### YOUR GOAL
Lines holding the word "replaces" must be located in the listing below and copied.

### RAW DATA

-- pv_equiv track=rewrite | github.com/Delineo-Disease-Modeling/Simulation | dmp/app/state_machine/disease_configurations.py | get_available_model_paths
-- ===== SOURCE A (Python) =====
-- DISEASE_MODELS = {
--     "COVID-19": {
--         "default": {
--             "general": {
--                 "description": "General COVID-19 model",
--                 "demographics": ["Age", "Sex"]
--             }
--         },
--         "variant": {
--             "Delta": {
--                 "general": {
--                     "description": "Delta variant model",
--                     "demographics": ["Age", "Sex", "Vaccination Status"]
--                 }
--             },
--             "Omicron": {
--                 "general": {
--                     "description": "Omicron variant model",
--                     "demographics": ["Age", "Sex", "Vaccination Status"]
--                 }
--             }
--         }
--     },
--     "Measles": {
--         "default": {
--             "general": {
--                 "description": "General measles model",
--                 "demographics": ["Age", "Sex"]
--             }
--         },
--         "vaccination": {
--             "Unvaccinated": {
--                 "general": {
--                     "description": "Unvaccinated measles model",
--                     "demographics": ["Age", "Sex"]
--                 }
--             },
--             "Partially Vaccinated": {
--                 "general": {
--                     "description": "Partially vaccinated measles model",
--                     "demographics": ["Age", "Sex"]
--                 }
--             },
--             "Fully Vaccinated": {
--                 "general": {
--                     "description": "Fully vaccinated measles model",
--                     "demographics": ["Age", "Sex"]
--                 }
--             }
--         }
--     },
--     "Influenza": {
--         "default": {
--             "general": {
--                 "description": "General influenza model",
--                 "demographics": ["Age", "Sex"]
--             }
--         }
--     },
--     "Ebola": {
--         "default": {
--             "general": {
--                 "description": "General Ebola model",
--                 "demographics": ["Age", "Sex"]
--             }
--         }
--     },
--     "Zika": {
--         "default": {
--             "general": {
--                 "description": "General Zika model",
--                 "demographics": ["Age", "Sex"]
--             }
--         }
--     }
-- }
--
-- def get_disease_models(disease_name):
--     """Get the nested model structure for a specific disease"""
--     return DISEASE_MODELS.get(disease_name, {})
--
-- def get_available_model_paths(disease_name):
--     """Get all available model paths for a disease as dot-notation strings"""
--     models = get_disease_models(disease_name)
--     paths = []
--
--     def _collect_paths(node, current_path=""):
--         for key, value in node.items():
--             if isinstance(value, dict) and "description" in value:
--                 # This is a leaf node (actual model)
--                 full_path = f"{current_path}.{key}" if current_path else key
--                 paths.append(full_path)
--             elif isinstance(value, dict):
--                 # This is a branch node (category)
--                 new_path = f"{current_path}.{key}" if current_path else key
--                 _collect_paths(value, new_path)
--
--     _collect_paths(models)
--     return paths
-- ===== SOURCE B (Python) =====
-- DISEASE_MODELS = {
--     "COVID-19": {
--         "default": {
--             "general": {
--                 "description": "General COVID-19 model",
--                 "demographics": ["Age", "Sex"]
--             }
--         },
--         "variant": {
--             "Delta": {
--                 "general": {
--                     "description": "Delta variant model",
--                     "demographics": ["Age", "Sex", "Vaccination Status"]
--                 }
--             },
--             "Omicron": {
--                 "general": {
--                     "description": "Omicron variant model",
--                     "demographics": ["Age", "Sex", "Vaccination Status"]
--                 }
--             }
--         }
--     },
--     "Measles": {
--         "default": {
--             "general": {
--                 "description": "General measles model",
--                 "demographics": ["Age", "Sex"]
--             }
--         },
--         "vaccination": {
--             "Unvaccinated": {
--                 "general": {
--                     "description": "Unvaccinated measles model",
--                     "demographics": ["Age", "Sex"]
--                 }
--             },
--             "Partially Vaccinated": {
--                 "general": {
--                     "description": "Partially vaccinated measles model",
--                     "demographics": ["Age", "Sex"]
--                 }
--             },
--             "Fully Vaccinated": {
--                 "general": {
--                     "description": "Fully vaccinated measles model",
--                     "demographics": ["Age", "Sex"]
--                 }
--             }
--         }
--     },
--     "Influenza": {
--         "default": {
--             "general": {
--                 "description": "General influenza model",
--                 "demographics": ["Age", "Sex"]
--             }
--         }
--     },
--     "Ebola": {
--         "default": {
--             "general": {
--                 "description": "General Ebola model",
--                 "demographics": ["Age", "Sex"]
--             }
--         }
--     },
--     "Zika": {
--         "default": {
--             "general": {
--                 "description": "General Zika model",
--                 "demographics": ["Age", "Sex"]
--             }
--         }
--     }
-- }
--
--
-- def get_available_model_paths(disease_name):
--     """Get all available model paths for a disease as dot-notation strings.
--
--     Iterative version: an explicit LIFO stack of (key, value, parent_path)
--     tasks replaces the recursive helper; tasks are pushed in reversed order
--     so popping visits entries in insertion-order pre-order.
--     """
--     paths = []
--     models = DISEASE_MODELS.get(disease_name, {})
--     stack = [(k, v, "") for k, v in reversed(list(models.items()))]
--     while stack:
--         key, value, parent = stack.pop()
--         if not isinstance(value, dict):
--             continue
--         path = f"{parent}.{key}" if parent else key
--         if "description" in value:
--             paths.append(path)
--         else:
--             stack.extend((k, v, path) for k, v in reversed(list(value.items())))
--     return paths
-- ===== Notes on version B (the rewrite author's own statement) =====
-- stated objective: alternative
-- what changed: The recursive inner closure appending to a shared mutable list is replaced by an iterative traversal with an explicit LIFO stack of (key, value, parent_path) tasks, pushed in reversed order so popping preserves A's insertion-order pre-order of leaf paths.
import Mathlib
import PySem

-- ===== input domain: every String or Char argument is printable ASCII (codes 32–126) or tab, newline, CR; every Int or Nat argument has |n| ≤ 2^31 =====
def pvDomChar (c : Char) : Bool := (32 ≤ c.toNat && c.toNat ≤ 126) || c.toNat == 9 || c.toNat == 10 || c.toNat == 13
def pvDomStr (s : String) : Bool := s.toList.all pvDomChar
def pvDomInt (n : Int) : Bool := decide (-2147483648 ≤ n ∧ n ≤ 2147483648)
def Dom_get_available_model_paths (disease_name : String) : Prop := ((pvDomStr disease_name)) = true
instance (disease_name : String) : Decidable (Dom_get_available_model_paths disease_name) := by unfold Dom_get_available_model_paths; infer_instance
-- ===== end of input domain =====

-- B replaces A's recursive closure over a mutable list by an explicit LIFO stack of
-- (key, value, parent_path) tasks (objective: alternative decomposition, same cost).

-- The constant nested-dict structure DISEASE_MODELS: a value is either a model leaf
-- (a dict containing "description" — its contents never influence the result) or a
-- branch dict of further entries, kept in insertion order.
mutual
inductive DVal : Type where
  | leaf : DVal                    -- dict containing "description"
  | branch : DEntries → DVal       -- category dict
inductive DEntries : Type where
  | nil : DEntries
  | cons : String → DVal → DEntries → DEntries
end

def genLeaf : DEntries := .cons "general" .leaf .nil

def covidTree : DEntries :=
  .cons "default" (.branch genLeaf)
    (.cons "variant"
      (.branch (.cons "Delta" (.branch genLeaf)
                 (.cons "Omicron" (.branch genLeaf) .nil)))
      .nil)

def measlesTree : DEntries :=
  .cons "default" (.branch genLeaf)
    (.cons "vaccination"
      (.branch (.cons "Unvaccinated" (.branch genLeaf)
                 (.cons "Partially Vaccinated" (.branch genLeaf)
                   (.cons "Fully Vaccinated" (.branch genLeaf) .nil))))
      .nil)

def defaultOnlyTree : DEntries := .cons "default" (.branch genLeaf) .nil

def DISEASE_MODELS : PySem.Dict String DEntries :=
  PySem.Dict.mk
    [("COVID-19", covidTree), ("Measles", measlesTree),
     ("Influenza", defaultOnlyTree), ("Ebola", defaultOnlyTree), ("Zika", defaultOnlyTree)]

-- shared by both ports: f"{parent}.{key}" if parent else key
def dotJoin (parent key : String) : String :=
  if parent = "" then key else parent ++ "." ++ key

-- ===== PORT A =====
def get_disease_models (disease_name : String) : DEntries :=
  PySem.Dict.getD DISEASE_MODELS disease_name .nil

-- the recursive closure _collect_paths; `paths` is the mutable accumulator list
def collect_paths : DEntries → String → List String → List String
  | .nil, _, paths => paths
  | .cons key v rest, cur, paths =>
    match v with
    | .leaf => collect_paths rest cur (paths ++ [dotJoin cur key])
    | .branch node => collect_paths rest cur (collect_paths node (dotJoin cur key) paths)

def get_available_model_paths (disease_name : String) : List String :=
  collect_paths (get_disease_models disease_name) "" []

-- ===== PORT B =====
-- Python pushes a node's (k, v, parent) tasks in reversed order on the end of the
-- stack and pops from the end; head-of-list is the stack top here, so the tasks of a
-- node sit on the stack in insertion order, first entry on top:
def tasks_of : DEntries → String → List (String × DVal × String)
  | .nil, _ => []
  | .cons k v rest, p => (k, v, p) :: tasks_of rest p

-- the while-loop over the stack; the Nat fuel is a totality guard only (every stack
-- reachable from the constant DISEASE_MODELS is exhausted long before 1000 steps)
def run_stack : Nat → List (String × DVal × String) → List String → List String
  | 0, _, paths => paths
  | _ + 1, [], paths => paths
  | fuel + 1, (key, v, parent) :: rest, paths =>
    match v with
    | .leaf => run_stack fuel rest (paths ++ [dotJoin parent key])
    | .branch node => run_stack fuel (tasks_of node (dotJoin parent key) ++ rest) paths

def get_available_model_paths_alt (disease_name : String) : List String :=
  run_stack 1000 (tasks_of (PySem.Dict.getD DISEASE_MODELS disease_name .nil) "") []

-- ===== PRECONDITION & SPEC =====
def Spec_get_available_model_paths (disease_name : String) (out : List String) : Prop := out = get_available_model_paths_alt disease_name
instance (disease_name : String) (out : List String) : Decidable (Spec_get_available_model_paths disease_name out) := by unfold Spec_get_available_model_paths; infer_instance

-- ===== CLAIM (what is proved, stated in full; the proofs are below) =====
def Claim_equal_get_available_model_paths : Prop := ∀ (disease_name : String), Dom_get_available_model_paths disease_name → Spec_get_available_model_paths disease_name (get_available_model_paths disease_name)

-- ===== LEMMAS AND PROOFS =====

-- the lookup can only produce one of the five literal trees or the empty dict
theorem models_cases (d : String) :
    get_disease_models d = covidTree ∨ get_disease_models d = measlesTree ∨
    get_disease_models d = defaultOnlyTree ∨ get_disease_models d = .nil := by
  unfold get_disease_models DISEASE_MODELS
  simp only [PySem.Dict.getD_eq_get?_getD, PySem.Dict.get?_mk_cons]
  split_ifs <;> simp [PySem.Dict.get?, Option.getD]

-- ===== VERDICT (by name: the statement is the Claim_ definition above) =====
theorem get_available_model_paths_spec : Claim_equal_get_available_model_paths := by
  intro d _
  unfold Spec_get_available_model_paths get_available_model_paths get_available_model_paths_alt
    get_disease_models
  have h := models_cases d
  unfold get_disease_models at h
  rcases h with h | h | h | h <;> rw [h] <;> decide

### TASK ANSWER
--     tasks replaces the recursive helper; tasks are pushed in reversed order
-- B replaces A's recursive closure over a mutable list by an explicit LIFO stack of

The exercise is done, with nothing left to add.